Author: Vincent Diepeveen
Date: 16:10:08 06/17/05
Go up one level in this thread
On June 17, 2005 at 01:52:45, Daniel Shawul wrote:
>On June 16, 2005 at 18:01:58, Vincent Diepeveen wrote:
>
>>On June 15, 2005 at 16:36:54, Eric Oldre wrote:
>>
>>Of course the more time you invest in debugging the better.
>>
>
>Hi
>i have tried to output the tree to disk,when i tried parallel
>tree searching using PV split method. Thread1 outputs to file1,and
>Thread2 to file2. But the output produced is unreadable.
>you might have already explanined how to do this, but i couldn't get it.
>best
>daniel
For parallel search what really debugged all my bugs is next :
at startup i allocate 1 big shared memory block which is a huge array of
integers. additional i have 1 global volatile lock in the shared memory.

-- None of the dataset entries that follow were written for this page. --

-- ===== VERDICT (by name: the statement is the Claim_ definition above) =====
theorem makeConnectedUsingUnionFind_spec : Claim_equal_makeConnectedUsingUnionFind := by
  intro n connections hDom hPre
  unfold Spec_makeConnectedUsingUnionFind
  by_cases hg : PySem.List.len connections < n - 1
  · unfold makeConnectedUsingUnionFind makeConnectedUsingUnionFind_alt
    rw [if_pos hg, if_pos hg]
  · have hPre' : ∀ c ∈ connections, c.length = 2 ∧ ∀ x ∈ c, 0 ≤ x ∧ x < n :=
      hPre.resolve_left hg
    -- the two initial states form a pack
    have hplen : (PySem.List.pyRange 0 n 1).length = n.toNat := by
      rw [PySem.List.length_pyRange_one]; simp
    have hget0 : ∀ j, j < n.toNat → (PySem.List.pyRange 0 n 1).getD j 0 = ((j : Nat) : Int) := by
      intro j hj
      rw [PySem.List.pyRange_zero, PySem.List.getD_map_range _ _ _ _ hj]
    have hroot0 : ∀ j, j < n.toNat → pvIsRoot (PySem.List.pyRange 0 n 1) j := by
      intro j hj
      unfold pvIsRoot pvStep
      rw [hget0 j hj]
      simp
    have hInv0 : pvInv (PySem.List.pyRange 0 n 1) := by
      refine ⟨?_, fun _ => 0, ?_⟩
      · intro j hj
        rw [hplen] at hj
        refine ⟨by rw [hget0 j hj]; exact Int.natCast_nonneg j, ?_⟩
        rw [show pvStep (PySem.List.pyRange 0 n 1) j = j from hroot0 j hj, hplen]
        exact hj
      · intro j hj
        rw [hplen] at hj
        exact Or.inl (hroot0 j hj)
    have hroot0' : ∀ j, j < n.toNat → pvRoot (PySem.List.pyRange 0 n 1) j = j :=
      fun j hj => pvRoot_of_isRoot (hroot0 j hj)
    have hitems : ((PySem.List.pyRange 0 n 1).foldl (fun d i => d.insert i [i]) PySem.Dict.empty).items
        = (PySem.List.pyRange 0 n 1).map (fun a => (a, [a])) := by
      have := PySem.Dict.items_foldl_insert_fresh (PySem.List.pyRange 0 n 1)
        (fun a => a) (fun a => [a]) PySem.Dict.empty
        (fun a _ => PySem.Dict.contains_empty a)
        (by simpa using PySem.List.nodup_pyRange_one 0 n)
      simpa using this
    have hkeys0 : ((PySem.List.pyRange 0 n 1).foldl (fun d i => d.insert i [i]) PySem.Dict.empty).keys
        = PySem.List.pyRange 0 n 1 := by
      simp [PySem.Dict.keys, hitems, List.map_map, Function.comp_def]
    have hnd0 : ((PySem.List.pyRange 0 n 1).foldl (fun d i => d.insert i [i]) PySem.Dict.empty).keys.Nodup := by
      rw [hkeys0]; exact PySem.List.nodup_pyRange_one 0 n
    have hgetd0 : ∀ l : Int, 0 ≤ l → l < n →
        ((PySem.List.pyRange 0 n 1).foldl (fun d i => d.insert i [i]) PySem.Dict.empty).getD l [] = [l] := by
      intro l h0 h1
      have hmem : (l, [l]) ∈ ((PySem.List.pyRange 0 n 1).foldl (fun d i => d.insert i [i]) PySem.Dict.empty).items := by
        rw [hitems]
        exact List.mem_map.mpr ⟨l, PySem.List.mem_pyRange_one.mpr ⟨h0, h1⟩, rfl⟩
      rw [PySem.Dict.getD, PySem.Dict.get?_of_mem_items _ hmem hnd0]
      rfl
    have hgetd0' : ∀ l : Int, ¬(0 ≤ l ∧ l < n) →
        ((PySem.List.pyRange 0 n 1).foldl (fun d i => d.insert i [i]) PySem.Dict.empty).getD l [] = [] := by
      intro l hl
      refine PySem.Dict.getD_of_not_contains _ _ ?_
      rw [← Bool.not_eq_true, PySem.Dict.contains_iff_mem_keys, hkeys0]
      intro hmem
      exact hl (PySem.List.mem_pyRange_one.mp hmem)
    have P0 : pvPack n (PySem.List.pyRange 0 n 1) (PySem.List.pyRange 0 n 1)
        ((PySem.List.pyRange 0 n 1).foldl (fun d i => d.insert i [i]) PySem.Dict.empty) := by
      refine ⟨hInv0, hplen, hplen, ?_, hnd0, ?_, ?_⟩
      · intro a b ha hb
        rw [hroot0' a ha, hroot0' b hb, hget0 a ha, hget0 b hb]
        constructor
        · intro h'; rw [h']
        · intro h'; exact_mod_cast h'
      · intro l
        rw [hkeys0, PySem.List.mem_pyRange_one]
        constructor
        · rintro ⟨h0, h1⟩
          exact ⟨l.toNat, by omega, by rw [hget0 l.toNat (by omega)]; omega⟩
        · rintro ⟨j, hj, hc⟩
          rw [hget0 j hj] at hc
          omega
      · intro l x
        by_cases hl : 0 ≤ l ∧ l < n
        · rw [hgetd0 l hl.1 hl.2, List.mem_singleton]
          constructor
          · rintro rfl
            exact ⟨x.toNat, by omega, by omega, by rw [hget0 x.toNat (by omega)]; omega⟩
          · rintro ⟨j, hj, rfl, hc⟩
            rw [hget0 j hj] at hc
            exact hc
        · rw [hgetd0' l hl]
          simp only [List.not_mem_nil, false_iff]
          rintro ⟨j, hj, rfl, hc⟩
          rw [hget0 j hj] at hc
          omega
    obtain ⟨hInvF, hplenF, hclenF, hrelF, hndF, hkeysF, hmemF⟩ := pvFold_pack connections hPre' P0
    set pA := connections.foldl (fun p c =>
        pvUnion (p.length + 1) (List.replicate n.toNat 0) p
          (PySem.List.pyGetD c 0 0) (PySem.List.pyGetD c 1 0)) (PySem.List.pyRange 0 n 1) with hpAdef
    set stB := connections.foldl pvAltStep (PySem.List.pyRange 0 n 1,
        (PySem.List.pyRange 0 n 1).foldl (fun d i => d.insert i [i]) PySem.Dict.empty) with hstBdef
    have hA : makeConnectedUsingUnionFind n connections
        = ((((PySem.List.pyRange 0 n 1).foldl pvFindStep (PySem.Set.empty, pA)).1.length : Int)) - 1 := by
      unfold makeConnectedUsingUnionFind
      rw [if_neg hg]
    have hB : makeConnectedUsingUnionFind_alt n connections = ((stB.2.size : Int)) - 1 := by
      unfold makeConnectedUsingUnionFind_alt
      rw [if_neg hg]
    rw [hA, hB]
    have hboundsF : ∀ x ∈ PySem.List.pyRange 0 n 1, 0 ≤ x ∧ x.toNat < pA.length := by
      intro x hx
      obtain ⟨h0, h1⟩ := PySem.List.mem_pyRange_one.mp hx
      exact ⟨h0, by omega⟩
    rw [pvCollect (PySem.List.pyRange 0 n 1) PySem.Set.empty pA hInvF hboundsF,
      PySem.Set.update_empty]
    have hker : ∀ a ∈ PySem.List.pyRange 0 n 1, ∀ b ∈ PySem.List.pyRange 0 n 1,
        (((pvRoot pA a.toNat : Nat) : Int) = ((pvRoot pA b.toNat : Nat) : Int)
          ↔ stB.1.getD a.toNat 0 = stB.1.getD b.toNat 0) := by
      intro a ha b hb
      obtain ⟨ha0, ha1⟩ := PySem.List.mem_pyRange_one.mp ha
      obtain ⟨hb0, hb1⟩ := PySem.List.mem_pyRange_one.mp hb
      rw [Int.natCast_inj]
      exact hrelF a.toNat b.toNat (by omega) (by omega)
    have hcount : (PySem.Set.ofList ((PySem.List.pyRange 0 n 1).map
          (fun x => ((pvRoot pA x.toNat : Nat) : Int)))).length
        = (PySem.Set.ofList ((PySem.List.pyRange 0 n 1).map
            (fun x => stB.1.getD x.toNat 0))).length := by
      rw [PySem.Set.ofList_eq_foldl, PySem.Set.ofList_eq_foldl, List.foldl_map, List.foldl_map]
      exact pvCountAux _ _ (PySem.List.pyRange 0 n 1) [] []
        (by intro a _; simp) hker rfl
    rw [hcount]
    have hmembers : ∀ l' : Int, l' ∈ stB.2.keys ↔
        l' ∈ PySem.Set.ofList ((PySem.List.pyRange 0 n 1).map (fun x => stB.1.getD x.toNat 0)) := by
      intro l'
      rw [PySem.Set.mem_ofList, List.mem_map, hkeysF l']
      constructor
      · rintro ⟨j, hj, hc⟩
        refine ⟨((j : Nat) : Int), PySem.List.mem_pyRange_one.mpr ⟨by omega, by omega⟩, ?_⟩
        simpa using hc
      · rintro ⟨x, hx, hc⟩
        obtain ⟨h0, h1⟩ := PySem.List.mem_pyRange_one.mp hx
        exact ⟨x.toNat, by omega, hc⟩
    have hperm := (List.perm_ext_iff_of_nodup hndF (PySem.Set.nodup_ofList _)).mpr hmembers
    rw [← hperm.length_eq]
    have hsz : stB.2.size = stB.2.keys.length := by
      simp [PySem.Dict.size, PySem.Dict.keys]
    rw [hsz]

each processor is doing next in search. If they hit at a line that writes debug
info, then i'm doing basically this :
In the code you will find for example this :
#if DEBUGNODESVERBOSE
dverb_info[0] = (int)rb->idnumber;
dverb_info[1] = rb->alfa;
dverb_info[2] = rb->beta;
dverb_info[3] = rb->ply; // depthleft
DVERB(4,dverb_abigetblock);
#endif
Now the function DVERB is doing this :
void DVERB(int ninfo,int dverbflag) {
int header,i;
/* header byte:
* 32 bits waarvan:
* 1 sign (unused)
* 17 laatste debugsmp punt (indien aanwezig)
* 10 verbosepoint: dverb_...
* 4 processornummer (max 0..15)
*/
//printf("locking dverb ninfo=%i flag=%i\n",ninfo,dverbflag);
Lock(tree->lock_dva);
header = 0;
//#endif
header |= (dverbflag<<4)|ProcessNumber;
dva[tree->dva_count++] = header;
i = 0;
while( i < ninfo ) {
dva[tree->dva_count++] = dverb_info[i];
i++;
}
if( tree->dva_count >= DVASIZE-64 ) {
int tdr;
printf("het probleem is duidelijk!\n");
tdr = tree->dva_rond+1;
// printf("Passed DVASIZE (%i bytes) already %i
times!\n",sizeof(int)*tree->dva_count,tdr);
if( nprocesses == 1 && false ) {
//printf("gonna save it now\n");
Unlock(tree->lock_dva);
SMPdebugSAVE();
InitVerbose();
Lock(tree->lock_dva);
}
else {
int m,move;
//mprint("processes = %i rounds = %i\n",tree->nprocesses,tdr);
InitVerbose();
/* nu vastleggen het volgende: de zetstack van de verschillende processors
*/
dva[tree->dva_count++] = (dverb_movestacks<<4);
for( i = 0; i < nprocesses; i++ ) {
dva[tree->dva_count++] = 5;
m = 0;
//mprint("stored line in DVA: %i ... ",tree->movesmadeindex[i]);
while( m < 5 ) {
move = m;
mprint("%s%s ",M2A[(move>>6)&63],M2A[move&63]);
dva[tree->dva_count++] = move;
m++;
}
//mprint("\n");
}
}
tree->dva_rond = tdr;
}
Unlock(tree->lock_dva);
}
So basically lock, store the search info as integers in the array and unlock.
When it has crashed, all you have to do is write the shared memory to disk and
then parse the shared memory until you found the processor that crashed and you
figure out where it was and what it was doing and the state at which other
processors were at that moment and so on.
And then pray that you crash very quickly. Basically when this testbed works
fine all you have got to do is find the quickest way to crash or get a deadlock
or race condition in your program. Then debug backwards.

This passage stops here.